See this related question:
How do you properly use namespaces in C++?
Although it does not help you, the error from GCC 4.1.2 is incorrect. The log in log::Log can only refer to a class or namespace name.
If your code also needs to compile with GCC 4.1.2, then there are two options:
Use the fully qualified name foo::log::Log
Use a namespace alias:
namespace log1 = foo::log;
log1::Log logger;
cmath uses ::log for some reason to get it from the global scope and can't decide between the function and your namespace.
Namespaces keep code contained to prevent confusion and pollution of function signatures.

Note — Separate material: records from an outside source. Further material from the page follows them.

-- pv_equiv track=rewrite | github.com/alegottu/gawk-trees | tools/convert/convert.py | valid_token
-- ===== SOURCE A (Python) =====
-- def valid_token(substr: str, statement: str) -> bool:
--     i = statement.find(substr)
--     quote_start = statement.find('"')
--
--     if i == -1:
--         return False
--     elif quote_start == -1:
--         return True
--     else:
--         quote_end = statement.find('"', quote_start+1)
--         while quote_start != -1 and quote_end != -1:
--             if i > quote_start and i < quote_end: return False
--             quote_start = statement.find('"', quote_end+1)
--             quote_end = statement.find('"', quote_start+1)
--
--     return True
-- ===== SOURCE B (Python) =====
-- def _outside(i, qs):
--     # True iff i does not fall strictly inside any consecutive quote pair.
--     if len(qs) < 2:
--         return True
--     if qs[0] < i < qs[1]:
--         return False
--     return _outside(i, qs[2:])
--
--
-- def valid_token(substr: str, statement: str) -> bool:
--     i = statement.find(substr)
--     if i == -1:
--         return False
--     qs = [j for j, c in enumerate(statement) if c == '"']
--     return _outside(i, qs)
-- ===== Notes on version B (the rewrite author's own statement) =====
-- stated objective: simpler
-- what changed: B collects all quote positions once with a single enumerate pass and walks them two at a time, instead of A's while loop that restarts str.find twice per iteration to locate each quote pair.
import Mathlib
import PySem

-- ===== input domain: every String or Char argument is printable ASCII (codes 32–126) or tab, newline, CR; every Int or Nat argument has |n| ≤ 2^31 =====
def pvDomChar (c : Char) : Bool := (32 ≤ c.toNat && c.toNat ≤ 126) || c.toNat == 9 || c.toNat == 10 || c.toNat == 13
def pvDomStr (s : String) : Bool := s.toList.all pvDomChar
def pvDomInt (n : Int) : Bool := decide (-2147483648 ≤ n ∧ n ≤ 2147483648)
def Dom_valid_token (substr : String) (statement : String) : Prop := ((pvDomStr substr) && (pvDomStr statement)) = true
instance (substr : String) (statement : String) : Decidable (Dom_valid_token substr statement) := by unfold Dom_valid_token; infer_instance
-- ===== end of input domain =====

-- B indexes all quote positions in one enumerate pass and scans them pairwise, replacing A's
-- while loop of resumed str.find calls; objective: simpler decomposition, same asymptotic cost.


-- ===== PORT A =====
-- A's while loop: state (quote_start, quote_end); fuel only makes the recursion total
-- (each continuing iteration moves quote_end forward, so length+1 steps always suffice).
def vtLoopA (statement : String) (i : Int) : Nat → Int → Int → Bool
  | 0, _, _ => true
  | fuel+1, quote_start, quote_end =>
    if quote_start ≠ -1 ∧ quote_end ≠ -1 then
      if i > quote_start ∧ i < quote_end then false
      else
        let quote_start' := PySem.Str.findFrom statement "\"" (quote_end + 1)
        vtLoopA statement i fuel quote_start' (PySem.Str.findFrom statement "\"" (quote_start' + 1))
    else true

def valid_token (substr : String) (statement : String) : Bool :=
  let i := PySem.Str.find statement substr
  let quote_start := PySem.Str.find statement "\""
  if i = -1 then false
  else if quote_start = -1 then true
  else
    let quote_end := PySem.Str.findFrom statement "\"" (quote_start + 1)
    vtLoopA statement i (statement.toList.length + 1) quote_start quote_end

-- ===== PORT B =====
-- B's recursive helper _outside: walk the quote positions two at a time.
def vtOutside (i : Int) : List Int → Bool
  | a :: b :: rest => if a < i ∧ i < b then false else vtOutside i rest
  | _ => true

-- B's comprehension: [j for j, c in enumerate(statement) if c == '"']
def quotePositions (l : List Char) : List Int :=
  ((PySem.List.enumerate l).filter (fun p => p.2 == '"')).map (·.1)

def valid_token_alt (substr : String) (statement : String) : Bool :=
  let i := PySem.Str.find statement substr
  if i = -1 then false
  else vtOutside i (quotePositions statement.toList)

-- ===== PRECONDITION & SPEC =====
def Spec_valid_token (substr : String) (statement : String) (out : Bool) : Prop := out = valid_token_alt substr statement
instance (substr : String) (statement : String) (out : Bool) : Decidable (Spec_valid_token substr statement out) := by unfold Spec_valid_token; infer_instance

-- ===== CLAIM (what is proved, stated in full; the proofs are below) =====
def Claim_equal_valid_token : Prop := ∀ (substr : String) (statement : String), Dom_valid_token substr statement → Spec_valid_token substr statement (valid_token substr statement)

-- ===== LEMMAS AND PROOFS =====

theorem mem_qpos {l : List Char} {x : Int} :
    x ∈ quotePositions l ↔ ∃ k : Nat, ∃ _ : k < l.length, x = (k : Int) ∧ l[k] = '"' := by
  simp only [quotePositions, List.mem_map, List.mem_filter, PySem.List.mem_enumerate_iff]
  constructor
  · rintro ⟨⟨a, c⟩, ⟨⟨k, hk, hp⟩, hc⟩, hx⟩
    cases hp
    exact ⟨k, hk, by simpa using hx.symm, by simpa using hc⟩
  · rintro ⟨k, hk, hx, hc⟩
    refine ⟨((k : Int), l[k]), ⟨⟨k, hk, by norm_num⟩, by simp [hc]⟩, hx.symm⟩

theorem pairwise_qpos (l : List Char) : (quotePositions l).Pairwise (· < ·) := by
  unfold quotePositions
  exact List.pairwise_map.mpr ((PySem.List.pairwise_lt_enumerate l 0).filter _)

-- findFrom for the one-character needle '"' is the head of the ≥ k suffix of quotePositions.
theorem findFrom_qpos (l : List Char) (k : Nat) (hk : k ≤ l.length) :
    PySem.Chars.findFrom l ['"'] (k : Int) =
      ((quotePositions l).filter (fun j => decide ((k : Int) ≤ j))).headD (-1) := by
  rw [PySem.Chars.findFrom_natCast l ['"'] k hk]
  set f := PySem.Chars.find (List.drop k l) ['"'] with hf
  by_cases h0 : f = -1
  · -- no quote at index ≥ k: the filter is empty
    have hnin : ¬ ['"'] <:+: List.drop k l := (PySem.Chars.find_eq_neg_one_iff _ _).mp h0
    have hfil : (quotePositions l).filter (fun j => decide ((k : Int) ≤ j)) = [] := by
      rw [List.filter_eq_nil_iff]
      rintro x hx hge
      obtain ⟨m, hm, rfl, hc⟩ := mem_qpos.mp hx
      have hkm : k ≤ m := by exact_mod_cast of_decide_eq_true hge
      apply hnin
      rw [List.singleton_infix_iff]
      have : (List.drop k l)[m - k]? = some '"' := by
        rw [List.getElem?_drop]
        have : k + (m - k) = m := by omega
        rw [this, List.getElem?_eq_getElem hm, hc]
      exact List.mem_of_getElem? this
    simp [h0, hfil]
  · -- first quote at index ≥ k is at j := k + f.toNat
    have hpos : 0 ≤ f := by
      have := PySem.Chars.neg_one_le_find (List.drop k l) ['"']
      omega
    obtain ⟨hpre, hmin⟩ := PySem.Chars.find_spec (s := List.drop k l) (sub := ['"']) hpos
    set j : Nat := k + f.toNat with hj
    have hgetj : l[j]? = some '"' := by
      rw [List.drop_drop] at hpre
      obtain ⟨u, hu⟩ := hpre
      have := List.head?_drop (l := l) (i := j)
      rw [← hu] at this
      simpa using this.symm
    have hjlt : j < l.length := by
      have := List.getElem?_eq_some_iff.mp hgetj
      exact this.1
    have hjmem : (j : Int) ∈ quotePositions l := by
      rw [mem_qpos]
      exact ⟨j, hjlt, rfl, by
        have := List.getElem?_eq_some_iff.mp hgetj
        exact this.2⟩
    have hjfil : (j : Int) ∈ (quotePositions l).filter (fun x => decide ((k : Int) ≤ x)) := by
      rw [List.mem_filter]
      exact ⟨hjmem, by simp [hj]⟩
    obtain ⟨h, t, hht⟩ : ∃ h t, (quotePositions l).filter (fun x => decide ((k : Int) ≤ x)) = h :: t := by
      cases hcase : (quotePositions l).filter (fun x => decide ((k : Int) ≤ x)) with
      | nil => rw [hcase] at hjfil; simp at hjfil
      | cons h t => exact ⟨h, t, rfl⟩
    have hpw : ((quotePositions l).filter (fun x => decide ((k : Int) ≤ x))).Pairwise (· < ·) :=
      (pairwise_qpos l).filter _
    have hhle : h ≤ (j : Int) := by
      rw [hht] at hjfil hpw
      rcases List.mem_cons.mp hjfil with heq | hmem
      · omega
      · exact le_of_lt (List.rel_of_pairwise_cons hpw hmem)
    have hhmem' : h ∈ (quotePositions l).filter (fun x => decide ((k : Int) ≤ x)) := by
      rw [hht]; exact List.mem_cons_self
    have hhQ := (List.mem_filter.mp hhmem').1
    have hhk : (k : Int) ≤ h := of_decide_eq_true (List.mem_filter.mp hhmem').2
    obtain ⟨m, hmlt, rfl, hcm⟩ := mem_qpos.mp hhQ
    have hmk : k ≤ m := by exact_mod_cast hhk
    have hmj : m ≤ j := by exact_mod_cast hhle
    have hmeq : m = j := by
      by_contra hne
      have hlt : m - k < f.toNat := by omega
      apply hmin (m - k) hlt
      rw [List.drop_drop]
      have hkm' : k + (m - k) = m := by omega
      rw [hkm', List.drop_eq_getElem_cons hmlt, hcm]
      simp
    simp only [hht, List.headD_cons]
    rw [hmeq]
    simp [h0]; omega

-- dropping the head of a ≥-filtered suffix of a strictly increasing list
theorem filter_ge_shift {xs : List Int} (hs : xs.Pairwise (· < ·)) {k a : Int} {r : List Int}
    (h : xs.filter (fun j => decide (k ≤ j)) = a :: r) :
    xs.filter (fun j => decide (a + 1 ≤ j)) = r := by
  induction xs with
  | nil => simp at h
  | cons x xs ih =>
    rw [List.pairwise_cons] at hs
    by_cases hkx : k ≤ x
    · rw [List.filter_cons_of_pos (by simp [hkx])] at h
      obtain ⟨rfl, hr⟩ : x = a ∧ xs.filter (fun j => decide (k ≤ j)) = r := by
        constructor <;> [exact (List.cons_eq_cons.mp h).1; exact (List.cons_eq_cons.mp h).2]
      rw [List.filter_cons_of_neg (by simp)]
      rw [← hr]
      apply List.filter_congr
      intro y hy
      have := hs.1 y hy
      simp; omega
    · rw [List.filter_cons_of_neg (by simp [hkx])] at h
      have hxa : x < a + 1 := by
        have : a ∈ xs.filter (fun j => decide (k ≤ j)) := by rw [h]; exact List.mem_cons_self
        have := of_decide_eq_true (List.mem_filter.mp this).2
        omega
      rw [List.filter_cons_of_neg (by simp; omega)]
      exact ih hs.2 h

theorem qpos_nonneg {l : List Char} {x : Int} (hx : x ∈ quotePositions l) : 0 ≤ x := by
  obtain ⟨m, _, rfl, _⟩ := mem_qpos.mp hx; exact Int.natCast_nonneg m

theorem quote_toList : ("\"" : String).toList = ['"'] := rfl

-- A's loop started at search position k computes B's pair scan of the ≥ k quote suffix.
theorem loop_eq (s : String) (i : Int) :
    ∀ (fuel k : Nat), k ≤ s.toList.length → s.toList.length + 1 ≤ k + fuel →
    vtLoopA s i fuel (PySem.Chars.findFrom s.toList ['"'] (k : Int))
        (PySem.Str.findFrom s "\"" (PySem.Chars.findFrom s.toList ['"'] (k : Int) + 1))
      = vtOutside i ((quotePositions s.toList).filter (fun j => decide ((k : Int) ≤ j))) := by
  intro fuel
  induction fuel with
  | zero => intro k hk hf; omega
  | succ fuel ih =>
    intro k hk hf
    rw [findFrom_qpos s.toList k hk]
    cases hfil : (quotePositions s.toList).filter (fun j => decide ((k : Int) ≤ j)) with
    | nil =>
      simp [vtLoopA, vtOutside]
    | cons a t =>
      have haQ : a ∈ quotePositions s.toList := by
        have : a ∈ (quotePositions s.toList).filter (fun j => decide ((k : Int) ≤ j)) := by
          rw [hfil]; exact List.mem_cons_self
        exact (List.mem_filter.mp this).1
      have hka : ∀ x ∈ (a :: t : List Int), (k : Int) ≤ x := by
        intro x hx
        have : x ∈ (quotePositions s.toList).filter (fun j => decide ((k : Int) ≤ j)) := by
          rw [hfil]; exact hx
        exact of_decide_eq_true (List.mem_filter.mp this).2
      obtain ⟨m, hmlt, rfl, _⟩ := mem_qpos.mp haQ
      have hkm : k ≤ m := by exact_mod_cast hka _ List.mem_cons_self
      have hshift : (quotePositions s.toList).filter (fun j => decide (((m : Int)) + 1 ≤ j)) = t :=
        filter_ge_shift (pairwise_qpos s.toList) hfil
      have hm1 : ((m : Int)) + 1 = ((m + 1 : Nat) : Int) := by push_cast; ring
      have hm1le : m + 1 ≤ s.toList.length := hmlt
      have hqe : PySem.Str.findFrom s "\"" ((m : Int) + 1)
          = ((quotePositions s.toList).filter (fun j => decide (((m + 1 : Nat) : Int) ≤ j))).headD (-1) := by
        rw [PySem.Str.findFrom_eq, quote_toList, hm1, findFrom_qpos s.toList (m + 1) hm1le]
      cases t with
      | nil =>
        -- single unmatched quote: quote_end = -1, loop exits
        rw [hm1] at hshift
        simp only [List.headD_cons]
        rw [vtLoopA]
        rw [hqe, hshift]
        simp [vtOutside]
      | cons b r =>
        have hbt : b ∈ quotePositions s.toList := by
          have : b ∈ (quotePositions s.toList).filter (fun j => decide (((m : Int)) + 1 ≤ j)) := by
            rw [hshift]; exact List.mem_cons_self
          exact (List.mem_filter.mp this).1
        obtain ⟨n, hnlt, rfl, _⟩ := mem_qpos.mp hbt
        have hmn : m < n := by
          have : ((m : Int)) + 1 ≤ (n : Int) := by
            have : (n : Int) ∈ (quotePositions s.toList).filter (fun j => decide (((m : Int)) + 1 ≤ j)) := by
              rw [hshift]; exact List.mem_cons_self
            exact of_decide_eq_true (List.mem_filter.mp this).2
          exact_mod_cast by omega
        simp only [List.headD_cons]
        rw [vtLoopA]
        rw [hqe]
        rw [hm1] at hshift
        rw [hshift]
        simp only [List.headD_cons]
        have hcond : ((m : Int)) ≠ -1 ∧ ((n : Int)) ≠ -1 := by
          constructor <;> omega
        rw [if_pos hcond]
        by_cases hin : i > (m : Int) ∧ i < (n : Int)
        · rw [if_pos hin, vtOutside, if_pos ⟨hin.1, hin.2⟩]
        · rw [if_neg hin]
          have hn1 : ((n : Int)) + 1 = ((n + 1 : Nat) : Int) := by push_cast; ring
          have hn1le : n + 1 ≤ s.toList.length := hnlt
          have hqs' : PySem.Str.findFrom s "\"" ((n : Int) + 1)
              = PySem.Chars.findFrom s.toList ['"'] (((n + 1 : Nat) : Int)) := by
            rw [PySem.Str.findFrom_eq, quote_toList, hn1]
          have hshift2 : (quotePositions s.toList).filter (fun j => decide (((n + 1 : Nat) : Int) ≤ j)) = r := by
            rw [← hn1]
            exact filter_ge_shift (pairwise_qpos s.toList) hshift
          have hrec := ih (n + 1) hn1le (by omega)
          rw [hshift2] at hrec
          simp only [hqs']
          rw [hrec, vtOutside]
          rw [if_neg (by exact fun h => hin ⟨h.1, h.2⟩)]

theorem filter_nonneg_qpos (l : List Char) :
    (quotePositions l).filter (fun j => decide (((0 : Nat) : Int) ≤ j)) = quotePositions l := by
  apply List.filter_eq_self.mpr
  intro x hx
  simp [qpos_nonneg hx]

-- ===== VERDICT (by name: the statement is the Claim_ definition above) =====
theorem valid_token_spec : Claim_equal_valid_token := by
  intro substr statement _
  unfold Spec_valid_token
  show valid_token substr statement = valid_token_alt substr statement
  simp only [valid_token, valid_token_alt]
  by_cases hi : PySem.Str.find statement substr = -1
  · rw [if_pos hi, if_pos hi]
  · rw [if_neg hi, if_neg hi]
    by_cases hq : PySem.Str.find statement "\"" = -1
    · rw [if_pos hq]
      have h0 := findFrom_qpos statement.toList 0 (Nat.zero_le _)
      rw [filter_nonneg_qpos] at h0
      have hz : PySem.Chars.findFrom statement.toList ['"'] ((0 : Nat) : Int)
          = PySem.Chars.find statement.toList ['"'] := by
        simp [PySem.Chars.findFrom_zero]
      rw [hz] at h0
      rw [PySem.Str.find_eq, quote_toList] at hq
      rw [hq] at h0
      cases hQ : quotePositions statement.toList with
      | nil => simp [vtOutside]
      | cons a t =>
        exfalso
        rw [hQ] at h0
        simp only [List.headD_cons] at h0
        have : 0 ≤ a := qpos_nonneg (by rw [hQ]; exact List.mem_cons_self)
        omega
    · rw [if_neg hq]
      have hz : PySem.Str.find statement "\"" = PySem.Chars.findFrom statement.toList ['"'] ((0 : Nat) : Int) := by
        rw [PySem.Str.find_eq, quote_toList]
        simp [PySem.Chars.findFrom_zero]
      rw [hz]
      have h := loop_eq statement (PySem.Str.find statement substr) (statement.toList.length + 1) 0
        (Nat.zero_le _) (by omega)
      rw [filter_nonneg_qpos] at h
      exact h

Here's a complete and documented demo of proper namespace usage:
#include <iostream>
#include <cmath> // Uses ::log, which would be the log() here if it were not in a namespace, see https://stackoverflow.com/questions/11892976/why-is-my-log-in-the-std-namespace
// Silently overrides std::log
//double log(double d) { return 420; }
namespace uniquename {
using namespace std; // So we don't have to waste space on std:: when not needed.
double log(double d) {
return 42;
}
int main() {
cout << "Our log: " << log(4.2) << endl;
cout << "Standard log: " << std::log(4.2);
return 0;
}
}
// Global wrapper for our contained code.
int main() {
return uniquename::main();
}
Output:
Our log: 42
Standard log: 1.43508
In c++0x or c++11, the following should work, compile with -std=c++0x or -std=c++11:
#include <iostream>
#include <math.h>
namespace ___ {
namespace log {
void init() {
std::cout << "log::init()" << std::endl;
}
} // namespace log
} // namespace ___
using namespace ___;
int main() {
log::init();
std::cout << ::log(3.2) << std::endl;
return 0;
}